• **Raw data**:
——————————
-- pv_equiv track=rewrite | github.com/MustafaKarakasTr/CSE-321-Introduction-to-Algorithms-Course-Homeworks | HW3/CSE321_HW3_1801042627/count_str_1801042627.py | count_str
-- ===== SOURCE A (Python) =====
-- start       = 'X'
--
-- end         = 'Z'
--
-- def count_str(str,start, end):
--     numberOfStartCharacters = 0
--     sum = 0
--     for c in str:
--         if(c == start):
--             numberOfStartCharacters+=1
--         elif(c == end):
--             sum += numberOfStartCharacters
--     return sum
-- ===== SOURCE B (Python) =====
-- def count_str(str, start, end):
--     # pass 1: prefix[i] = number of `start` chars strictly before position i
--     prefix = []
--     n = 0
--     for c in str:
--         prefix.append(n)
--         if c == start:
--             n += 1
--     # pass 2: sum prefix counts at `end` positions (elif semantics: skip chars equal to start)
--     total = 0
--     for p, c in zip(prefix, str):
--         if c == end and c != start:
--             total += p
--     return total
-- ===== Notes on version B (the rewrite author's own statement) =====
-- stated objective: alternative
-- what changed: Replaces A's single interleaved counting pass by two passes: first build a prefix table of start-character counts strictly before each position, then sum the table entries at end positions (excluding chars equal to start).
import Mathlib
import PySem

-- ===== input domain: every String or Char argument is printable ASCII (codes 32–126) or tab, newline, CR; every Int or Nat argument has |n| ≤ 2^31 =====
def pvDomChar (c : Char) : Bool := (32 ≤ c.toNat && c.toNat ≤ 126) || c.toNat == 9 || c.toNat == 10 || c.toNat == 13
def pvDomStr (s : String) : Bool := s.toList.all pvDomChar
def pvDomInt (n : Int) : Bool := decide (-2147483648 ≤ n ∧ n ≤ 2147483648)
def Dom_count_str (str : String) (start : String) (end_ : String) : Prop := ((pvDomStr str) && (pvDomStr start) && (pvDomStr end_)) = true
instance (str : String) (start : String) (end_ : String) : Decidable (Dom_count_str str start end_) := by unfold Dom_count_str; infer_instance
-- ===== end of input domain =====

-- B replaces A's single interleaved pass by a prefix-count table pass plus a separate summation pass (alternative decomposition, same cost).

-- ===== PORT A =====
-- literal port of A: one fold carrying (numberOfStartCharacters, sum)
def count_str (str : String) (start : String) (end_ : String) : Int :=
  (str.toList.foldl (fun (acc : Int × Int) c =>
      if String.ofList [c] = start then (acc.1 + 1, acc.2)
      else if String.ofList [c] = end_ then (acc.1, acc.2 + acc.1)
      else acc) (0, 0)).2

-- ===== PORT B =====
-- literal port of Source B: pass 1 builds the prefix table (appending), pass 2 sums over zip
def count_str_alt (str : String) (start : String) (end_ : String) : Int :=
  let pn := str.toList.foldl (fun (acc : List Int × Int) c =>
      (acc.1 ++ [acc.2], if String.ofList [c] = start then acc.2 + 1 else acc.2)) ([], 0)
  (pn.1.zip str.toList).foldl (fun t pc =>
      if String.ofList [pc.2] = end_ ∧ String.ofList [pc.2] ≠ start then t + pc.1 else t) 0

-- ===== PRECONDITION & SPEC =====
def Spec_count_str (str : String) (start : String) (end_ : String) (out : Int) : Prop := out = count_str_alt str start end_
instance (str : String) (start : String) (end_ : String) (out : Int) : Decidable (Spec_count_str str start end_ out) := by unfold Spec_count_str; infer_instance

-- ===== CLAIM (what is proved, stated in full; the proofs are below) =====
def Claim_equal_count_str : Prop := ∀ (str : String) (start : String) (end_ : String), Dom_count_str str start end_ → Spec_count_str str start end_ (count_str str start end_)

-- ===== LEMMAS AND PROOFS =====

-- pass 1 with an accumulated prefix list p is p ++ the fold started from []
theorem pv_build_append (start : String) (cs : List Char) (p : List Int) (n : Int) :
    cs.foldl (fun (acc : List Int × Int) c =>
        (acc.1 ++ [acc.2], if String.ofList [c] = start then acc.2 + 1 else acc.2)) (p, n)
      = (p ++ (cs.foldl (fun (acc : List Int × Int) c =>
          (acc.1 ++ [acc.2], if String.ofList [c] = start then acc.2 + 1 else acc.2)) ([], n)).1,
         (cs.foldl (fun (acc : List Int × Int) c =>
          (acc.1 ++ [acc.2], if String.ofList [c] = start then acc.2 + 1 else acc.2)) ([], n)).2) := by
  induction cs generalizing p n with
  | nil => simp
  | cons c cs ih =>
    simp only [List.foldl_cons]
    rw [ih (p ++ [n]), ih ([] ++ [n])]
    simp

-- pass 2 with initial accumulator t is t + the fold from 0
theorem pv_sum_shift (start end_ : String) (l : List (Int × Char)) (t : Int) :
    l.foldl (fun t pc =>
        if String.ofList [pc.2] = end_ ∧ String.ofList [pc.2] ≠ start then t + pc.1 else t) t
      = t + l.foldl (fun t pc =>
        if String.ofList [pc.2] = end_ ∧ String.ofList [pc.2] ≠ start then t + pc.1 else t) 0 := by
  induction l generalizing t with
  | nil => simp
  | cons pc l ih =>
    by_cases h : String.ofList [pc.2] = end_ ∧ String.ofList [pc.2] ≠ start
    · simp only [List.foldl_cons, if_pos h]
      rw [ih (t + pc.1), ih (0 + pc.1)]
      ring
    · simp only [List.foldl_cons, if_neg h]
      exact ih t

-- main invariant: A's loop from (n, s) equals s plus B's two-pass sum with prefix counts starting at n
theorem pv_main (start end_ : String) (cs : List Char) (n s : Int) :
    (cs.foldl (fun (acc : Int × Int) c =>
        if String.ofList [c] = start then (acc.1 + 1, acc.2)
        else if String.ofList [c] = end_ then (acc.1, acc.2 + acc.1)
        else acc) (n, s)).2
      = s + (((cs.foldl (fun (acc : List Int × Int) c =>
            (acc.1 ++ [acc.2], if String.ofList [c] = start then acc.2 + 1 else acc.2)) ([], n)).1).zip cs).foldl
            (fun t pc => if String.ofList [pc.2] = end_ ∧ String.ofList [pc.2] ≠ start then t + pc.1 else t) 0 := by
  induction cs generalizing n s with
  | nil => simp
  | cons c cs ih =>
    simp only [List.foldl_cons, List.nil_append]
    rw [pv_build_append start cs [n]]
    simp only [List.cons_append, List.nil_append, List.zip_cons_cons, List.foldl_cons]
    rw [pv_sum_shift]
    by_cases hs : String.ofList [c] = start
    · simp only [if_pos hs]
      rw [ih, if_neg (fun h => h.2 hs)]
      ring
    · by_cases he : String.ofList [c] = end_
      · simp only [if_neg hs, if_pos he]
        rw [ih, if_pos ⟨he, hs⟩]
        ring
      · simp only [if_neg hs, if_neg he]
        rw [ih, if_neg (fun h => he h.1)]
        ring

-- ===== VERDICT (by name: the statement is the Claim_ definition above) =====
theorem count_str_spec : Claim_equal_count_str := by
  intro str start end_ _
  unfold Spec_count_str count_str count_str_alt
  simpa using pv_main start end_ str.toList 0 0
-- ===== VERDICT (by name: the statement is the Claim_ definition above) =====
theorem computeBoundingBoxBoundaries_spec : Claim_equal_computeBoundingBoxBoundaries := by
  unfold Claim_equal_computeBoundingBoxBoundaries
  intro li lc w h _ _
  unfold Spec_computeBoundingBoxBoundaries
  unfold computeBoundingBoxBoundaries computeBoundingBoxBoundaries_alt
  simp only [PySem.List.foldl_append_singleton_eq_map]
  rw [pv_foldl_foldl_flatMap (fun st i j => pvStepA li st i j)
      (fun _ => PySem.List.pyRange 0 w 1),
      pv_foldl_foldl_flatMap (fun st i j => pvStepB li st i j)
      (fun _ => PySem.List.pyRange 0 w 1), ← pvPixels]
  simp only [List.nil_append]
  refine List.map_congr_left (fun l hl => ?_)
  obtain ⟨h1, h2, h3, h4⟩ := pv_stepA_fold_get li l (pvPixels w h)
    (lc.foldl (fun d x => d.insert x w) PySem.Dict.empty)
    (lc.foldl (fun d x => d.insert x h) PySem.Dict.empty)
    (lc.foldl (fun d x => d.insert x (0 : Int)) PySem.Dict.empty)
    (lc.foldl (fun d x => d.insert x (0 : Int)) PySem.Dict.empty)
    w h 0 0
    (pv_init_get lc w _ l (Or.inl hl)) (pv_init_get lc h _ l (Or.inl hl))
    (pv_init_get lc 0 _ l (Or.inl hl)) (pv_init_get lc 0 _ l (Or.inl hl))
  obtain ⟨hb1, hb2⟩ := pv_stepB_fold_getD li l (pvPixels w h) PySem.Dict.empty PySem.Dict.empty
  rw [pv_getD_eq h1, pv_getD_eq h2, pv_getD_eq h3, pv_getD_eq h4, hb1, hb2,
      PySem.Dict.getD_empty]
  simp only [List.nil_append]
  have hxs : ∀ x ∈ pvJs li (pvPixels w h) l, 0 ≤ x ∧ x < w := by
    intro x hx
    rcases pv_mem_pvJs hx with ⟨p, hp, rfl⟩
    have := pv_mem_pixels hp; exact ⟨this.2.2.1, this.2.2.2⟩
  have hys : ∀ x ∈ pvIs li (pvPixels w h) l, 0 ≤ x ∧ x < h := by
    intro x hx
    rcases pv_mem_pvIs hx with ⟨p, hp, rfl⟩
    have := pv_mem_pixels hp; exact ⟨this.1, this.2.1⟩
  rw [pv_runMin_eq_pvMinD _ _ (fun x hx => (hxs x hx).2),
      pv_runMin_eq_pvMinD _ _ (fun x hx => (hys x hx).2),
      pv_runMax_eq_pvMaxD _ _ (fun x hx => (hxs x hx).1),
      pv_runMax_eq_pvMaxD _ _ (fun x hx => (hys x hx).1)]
——————————
• **Exercise directions**:
The first line of the records and every line down to the line with "-- stated objective: alternative" must be quoted exactly; leave out all else.

• **Response for this exercise**:
-- pv_equiv track=rewrite | github.com/MustafaKarakasTr/CSE-321-Introduction-to-Algorithms-Course-Homeworks | HW3/CSE321_HW3_1801042627/count_str_1801042627.py | count_str
-- ===== SOURCE A (Python) =====
-- start       = 'X'
--
-- end         = 'Z'
--
-- def count_str(str,start, end):
--     numberOfStartCharacters = 0
--     sum = 0
--     for c in str:
--         if(c == start):
--             numberOfStartCharacters+=1
--         elif(c == end):
--             sum += numberOfStartCharacters
--     return sum
-- ===== SOURCE B (Python) =====
-- def count_str(str, start, end):
--     # pass 1: prefix[i] = number of `start` chars strictly before position i
--     prefix = []
--     n = 0
--     for c in str:
--         prefix.append(n)
--         if c == start:
--             n += 1
--     # pass 2: sum prefix counts at `end` positions (elif semantics: skip chars equal to start)
--     total = 0
--     for p, c in zip(prefix, str):
--         if c == end and c != start:
--             total += p
--     return total
-- ===== Notes on version B (the rewrite author's own statement) =====
-- stated objective: alternative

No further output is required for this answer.